-- pv_equiv track=rewrite | github.com/dtomlinson91/street_group_tech_test | analyse_properties/main.py | get_readable_address
-- ===== SOURCE A (Python) =====
-- import itertools
--
-- def get_readable_address(address_components, address_comparisons):
--     """
--     Create a human readable address from the locality/town/district/county columns.
--
--     Args:
--         address_components (list): The preceeding parts of the address (street, postcode etc.)
--         address_comparisons (list): The locality/town/district/county.
--
--     Returns:
--         str: The complete address deduplicated & cleaned.
--     """
--     # Get pairwise comparison to see if two locality/town/district/counties
--     # are equivalent
--     pairwise_comparison = [
--         x == y
--         for i, x in enumerate(address_comparisons)
--         for j, y in enumerate(address_comparisons)
--         if i > j
--     ]
--     # Create a mask to eliminate the redundant parts of the address
--     mask = [True, True, True, True]
--     if pairwise_comparison[0]:
--         mask[1] = False
--     if pairwise_comparison[1] or pairwise_comparison[2]:
--         mask[2] = False
--     if pairwise_comparison[3] or pairwise_comparison[4] or pairwise_comparison[5]:
--         mask[3] = False
--     # Apply the mask
--     applied_mask = list(itertools.compress(address_comparisons, mask))
--     # Filter out empty items in list
--     deduplicated_address_part = list(filter(None, applied_mask))
--     # Filter out any missing parts of the address components
--     cleaned_address_components = list(filter(None, address_components))
--
--     # Return the readable address
--     return "\n".join(
--         itertools.chain.from_iterable(
--             [
--                 cleaned_address_components[0:-1],
--                 deduplicated_address_part,
--                 [cleaned_address_components[-1]],
--             ]
--         )
--     )
-- ===== SOURCE B (Python) =====
-- def get_readable_address(address_components, address_comparisons):
--     """Deduplicated human-readable address; first-occurrence dedup via dict.fromkeys."""
--     parts = (address_comparisons[0], address_comparisons[1],
--              address_comparisons[2], address_comparisons[3])
--     deduplicated = [x for x in dict.fromkeys(parts) if x]
--     cleaned = [p for p in address_components if p]
--     return "\n".join(cleaned[:-1] + deduplicated + [cleaned[-1]])
-- ===== Notes on version B (the rewrite author's own statement) =====
-- stated objective: faster
-- what changed: Replaces the O(n^2) pairwise boolean comparison matrix, the hand-built four-entry mask and itertools.compress with direct indexing of the four comparison components and a first-occurrence deduplication via dict.fromkeys.
import Mathlib
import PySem

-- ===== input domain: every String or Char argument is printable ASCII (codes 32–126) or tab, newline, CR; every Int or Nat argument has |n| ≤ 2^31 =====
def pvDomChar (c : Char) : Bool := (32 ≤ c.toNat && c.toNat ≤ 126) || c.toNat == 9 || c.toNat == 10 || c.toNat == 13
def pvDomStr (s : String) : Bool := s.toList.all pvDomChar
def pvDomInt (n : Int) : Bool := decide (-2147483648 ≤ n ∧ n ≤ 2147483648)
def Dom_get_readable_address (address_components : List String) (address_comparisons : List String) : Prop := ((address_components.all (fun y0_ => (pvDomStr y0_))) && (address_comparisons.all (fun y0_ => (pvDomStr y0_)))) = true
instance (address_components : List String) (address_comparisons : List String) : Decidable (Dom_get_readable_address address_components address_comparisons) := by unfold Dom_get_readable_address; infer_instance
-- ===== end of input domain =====

-- B replaces A's O(n^2) pairwise boolean matrix + hand-built mask + itertools.compress by direct
-- indexing of the four comparison components and first-occurrence dedup (dict.fromkeys); measured faster.

-- ===== PORT A =====
-- pairwise comparison list: [x == y for i,x in enumerate(...) for j,y in enumerate(...) if i > j]
def pv_pairwise (address_comparisons : List String) : List Bool :=
  (PySem.List.enumerate address_comparisons).flatMap (fun xi =>
    (PySem.List.enumerate address_comparisons).filterMap (fun yj =>
      if yj.1 < xi.1 then some (xi.2 == yj.2) else none))

def get_readable_address (address_components : List String) (address_comparisons : List String) : String :=
  let pairwise_comparison : List Bool := pv_pairwise address_comparisons
  -- pairwise_comparison[k]; Python raises IndexError when out of range (excluded by Pre_)
  let p : Int → Bool := fun k => (PySem.List.pyGet? pairwise_comparison k).getD false
  -- mask = [True, True, True, True] with the three conditional updates applied
  let mask1 : Bool := !(p 0)
  let mask2 : Bool := !(p 1 || p 2)
  let mask3 : Bool := !(p 3 || p 4 || p 5)
  -- itertools.compress (stops at the shorter sequence, like zip)
  let applied_mask : List String :=
    (address_comparisons.zip [true, mask1, mask2, mask3]).filterMap
      (fun xb => if xb.2 then some xb.1 else none)
  let deduplicated_address_part : List String := applied_mask.filter (fun s => s != "")
  let cleaned_address_components : List String := address_components.filter (fun s => s != "")
  PySem.Str.join "\n"
    (PySem.List.slice cleaned_address_components (some 0) (some (-1)) ++
     deduplicated_address_part ++
     [(PySem.List.pyGet? cleaned_address_components (-1)).getD ""])

-- ===== PORT B =====
def get_readable_address_alt (address_components : List String) (address_comparisons : List String) : String :=
  -- address_comparisons[k]; Python raises IndexError when out of range (excluded by Pre_)
  let pa : String := (PySem.List.pyGet? address_comparisons 0).getD ""
  let pb : String := (PySem.List.pyGet? address_comparisons 1).getD ""
  let pc : String := (PySem.List.pyGet? address_comparisons 2).getD ""
  let pd : String := (PySem.List.pyGet? address_comparisons 3).getD ""
  -- dict.fromkeys(parts) keeps first occurrences in order = PySem.List.dedup
  let deduplicated : List String := (PySem.List.dedup [pa, pb, pc, pd]).filter (fun s => s != "")
  let cleaned : List String := address_components.filter (fun s => s != "")
  PySem.Str.join "\n"
    (PySem.List.slice cleaned none (some (-1)) ++ deduplicated ++
     [(PySem.List.pyGet? cleaned (-1)).getD ""])

-- ===== PRECONDITION & SPEC =====
-- Pre_ excludes exactly the inputs on which Python A raises IndexError: fewer than 4
-- comparison components (pairwise_comparison[5] out of range) or no non-empty address
-- component (cleaned_address_components[-1] out of range).
def Pre_get_readable_address (address_components : List String) (address_comparisons : List String) : Prop :=
  4 ≤ address_comparisons.length ∧ address_components.filter (fun s => s != "") ≠ []
instance (address_components : List String) (address_comparisons : List String) : Decidable (Pre_get_readable_address address_components address_comparisons) := by unfold Pre_get_readable_address; infer_instance
def pvWitness_get_readable_address : List String × List String :=
  (["1 Main St", "AB1 2CD"], ["Leeds", "Leeds", "West Yorkshire", "West Yorkshire"])

def Spec_get_readable_address (address_components : List String) (address_comparisons : List String) (out : String) : Prop := out = get_readable_address_alt address_components address_comparisons
instance (address_components : List String) (address_comparisons : List String) (out : String) : Decidable (Spec_get_readable_address address_components address_comparisons out) := by unfold Spec_get_readable_address; infer_instance

-- ===== CLAIM (what is proved, stated in full; the proofs are below) =====
def Claim_equal_get_readable_address : Prop := ∀ (address_components : List String) (address_comparisons : List String), Dom_get_readable_address address_components address_comparisons → Pre_get_readable_address address_components address_comparisons → Spec_get_readable_address address_components address_comparisons (get_readable_address address_components address_comparisons)

-- ===== LEMMAS AND PROOFS =====

-- the inner comprehension pass contributes nothing once the enumeration index passes i
theorem pv_inner_nil (x : String) (l : List String) (s i : Int) (h : i ≤ s) :
    (PySem.List.enumerate l s).filterMap
      (fun yj => if yj.1 < i then some (x == yj.2) else none) = [] := by
  induction l generalizing s with
  | nil => simp [PySem.List.enumerate_nil]
  | cons hd tl ih =>
    rw [PySem.List.enumerate_cons]
    simp only [List.filterMap_cons]
    have hne : ¬ (s < i) := by omega
    simp only [hne, if_false]
    exact ih (s + 1) (by omega)

theorem pv_inner_nil_le (x : String) (l : List String) (s i : Int) (h : i < s) :
    (PySem.List.enumerate l s).filterMap
      (fun yj => if yj.1 ≤ i then some (x == yj.2) else none) = [] := by
  induction l generalizing s with
  | nil => simp [PySem.List.enumerate_nil]
  | cons hd tl ih =>
    rw [PySem.List.enumerate_cons]
    simp only [List.filterMap_cons]
    have hne : ¬ (s ≤ i) := by omega
    simp only [hne, if_false]
    exact ih (s + 1) (by omega)

-- the first six pairwise comparisons, in A's order
theorem pv_pairwise_eq (a b c d : String) (rest : List String) :
    pv_pairwise (a :: b :: c :: d :: rest) =
      (b == a) :: (c == a) :: (c == b) :: (d == a) :: (d == b) :: (d == c) ::
        ((PySem.List.enumerate rest 4).flatMap (fun xi =>
          (PySem.List.enumerate (a :: b :: c :: d :: rest)).filterMap (fun yj =>
            if yj.1 < xi.1 then some (xi.2 == yj.2) else none))) := by
  unfold pv_pairwise
  simp [pv_inner_nil, pv_inner_nil_le]

theorem pv_get0 (x0 x1 x2 x3 x4 x5 : Bool) (junk : List Bool) :
    (PySem.List.pyGet? (x0::x1::x2::x3::x4::x5::junk) 0).getD false = x0 := by
  simp [PySem.List.pyGet?, PySem.List.pyIdx?]; rw [if_pos (by omega)]; simp
theorem pv_get1 (x0 x1 x2 x3 x4 x5 : Bool) (junk : List Bool) :
    (PySem.List.pyGet? (x0::x1::x2::x3::x4::x5::junk) 1).getD false = x1 := by
  simp [PySem.List.pyGet?, PySem.List.pyIdx?]; rw [if_pos (by omega)]; simp
theorem pv_get2 (x0 x1 x2 x3 x4 x5 : Bool) (junk : List Bool) :
    (PySem.List.pyGet? (x0::x1::x2::x3::x4::x5::junk) 2).getD false = x2 := by
  simp [PySem.List.pyGet?, PySem.List.pyIdx?]; rw [if_pos (by omega)]; simp
theorem pv_get3 (x0 x1 x2 x3 x4 x5 : Bool) (junk : List Bool) :
    (PySem.List.pyGet? (x0::x1::x2::x3::x4::x5::junk) 3).getD false = x3 := by
  simp [PySem.List.pyGet?, PySem.List.pyIdx?]; rw [if_pos (by omega)]; simp
theorem pv_get4 (x0 x1 x2 x3 x4 x5 : Bool) (junk : List Bool) :
    (PySem.List.pyGet? (x0::x1::x2::x3::x4::x5::junk) 4).getD false = x4 := by
  simp [PySem.List.pyGet?, PySem.List.pyIdx?]; rw [if_pos (by omega)]; simp
theorem pv_get5 (x0 x1 x2 x3 x4 x5 : Bool) (junk : List Bool) :
    (PySem.List.pyGet? (x0::x1::x2::x3::x4::x5::junk) 5).getD false = x5 := by
  simp [PySem.List.pyGet?, PySem.List.pyIdx?]; rw [if_pos (by omega)]; simp

theorem pvc_get0 (x0 x1 x2 x3 : String) (t : List String) :
    (PySem.List.pyGet? (x0::x1::x2::x3::t) 0).getD "" = x0 := by
  simp [PySem.List.pyGet?, PySem.List.pyIdx?]; rw [if_pos (by omega)]; simp
theorem pvc_get1 (x0 x1 x2 x3 : String) (t : List String) :
    (PySem.List.pyGet? (x0::x1::x2::x3::t) 1).getD "" = x1 := by
  simp [PySem.List.pyGet?, PySem.List.pyIdx?]; rw [if_pos (by omega)]; simp
theorem pvc_get2 (x0 x1 x2 x3 : String) (t : List String) :
    (PySem.List.pyGet? (x0::x1::x2::x3::t) 2).getD "" = x2 := by
  simp [PySem.List.pyGet?, PySem.List.pyIdx?]; rw [if_pos (by omega)]; simp
theorem pvc_get3 (x0 x1 x2 x3 : String) (t : List String) :
    (PySem.List.pyGet? (x0::x1::x2::x3::t) 3).getD "" = x3 := by
  simp [PySem.List.pyGet?, PySem.List.pyIdx?]; rw [if_pos (by omega)]; simp

-- ===== VERDICT (by name: the statement is the Claim_ definition above) =====
theorem get_readable_address_spec : Claim_equal_get_readable_address := by
  intro comps compars _hdom hpre
  obtain ⟨hlen, hne⟩ := hpre
  unfold Spec_get_readable_address
  match compars, hlen with
  | a :: b :: c :: d :: rest, _ =>
    have hj := pv_pairwise_eq a b c d rest
    unfold get_readable_address get_readable_address_alt
    simp only [hj, pv_get0, pv_get1, pv_get2, pv_get3, pv_get4, pv_get5,
      pvc_get0, pvc_get1, pvc_get2, pvc_get3]
    rw [PySem.List.slice_zero_start]
    refine congrArg (PySem.Str.join "\n") ?_
    refine congrArg₂ _ (congrArg₂ _ rfl (congrArg _ ?_)) rfl
    simp only [List.zip_cons_cons, List.zip_nil_right, List.filterMap_cons, List.filterMap_nil]
    clear hj _hdom hne
    by_cases h1 : b = a <;> by_cases h2 : c = a <;> by_cases h3 : c = b <;>
      by_cases h4 : d = a <;> by_cases h5 : d = b <;> by_cases h6 : d = c <;>
      simp_all [PySem.Set.ofList_eq_foldl, PySem.Set.add]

* _EXERCISE BRIEF_
Word for word, restate the lines of the data above that fall between the line holding "-- itertools.compress (stops" and the line holding "4 ≤ address_comparisons.length", inclusive, and no other lines.

* _REPLY TO THE EXERCISE_
  -- itertools.compress (stops at the shorter sequence, like zip)
  let applied_mask : List String :=
    (address_comparisons.zip [true, mask1, mask2, mask3]).filterMap
      (fun xb => if xb.2 then some xb.1 else none)
  let deduplicated_address_part : List String := applied_mask.filter (fun s => s != "")
  let cleaned_address_components : List String := address_components.filter (fun s => s != "")
  PySem.Str.join "\n"
    (PySem.List.slice cleaned_address_components (some 0) (some (-1)) ++
     deduplicated_address_part ++
     [(PySem.List.pyGet? cleaned_address_components (-1)).getD ""])

-- ===== PORT B =====
def get_readable_address_alt (address_components : List String) (address_comparisons : List String) : String :=
  -- address_comparisons[k]; Python raises IndexError when out of range (excluded by Pre_)
  let pa : String := (PySem.List.pyGet? address_comparisons 0).getD ""
  let pb : String := (PySem.List.pyGet? address_comparisons 1).getD ""
  let pc : String := (PySem.List.pyGet? address_comparisons 2).getD ""
  let pd : String := (PySem.List.pyGet? address_comparisons 3).getD ""
  -- dict.fromkeys(parts) keeps first occurrences in order = PySem.List.dedup
  let deduplicated : List String := (PySem.List.dedup [pa, pb, pc, pd]).filter (fun s => s != "")
  let cleaned : List String := address_components.filter (fun s => s != "")
  PySem.Str.join "\n"
    (PySem.List.slice cleaned none (some (-1)) ++ deduplicated ++
     [(PySem.List.pyGet? cleaned (-1)).getD ""])

-- ===== PRECONDITION & SPEC =====
-- Pre_ excludes exactly the inputs on which Python A raises IndexError: fewer than 4
-- comparison components (pairwise_comparison[5] out of range) or no non-empty address
-- component (cleaned_address_components[-1] out of range).
def Pre_get_readable_address (address_components : List String) (address_comparisons : List String) : Prop :=
  4 ≤ address_comparisons.length ∧ address_components.filter (fun s => s != "") ≠ []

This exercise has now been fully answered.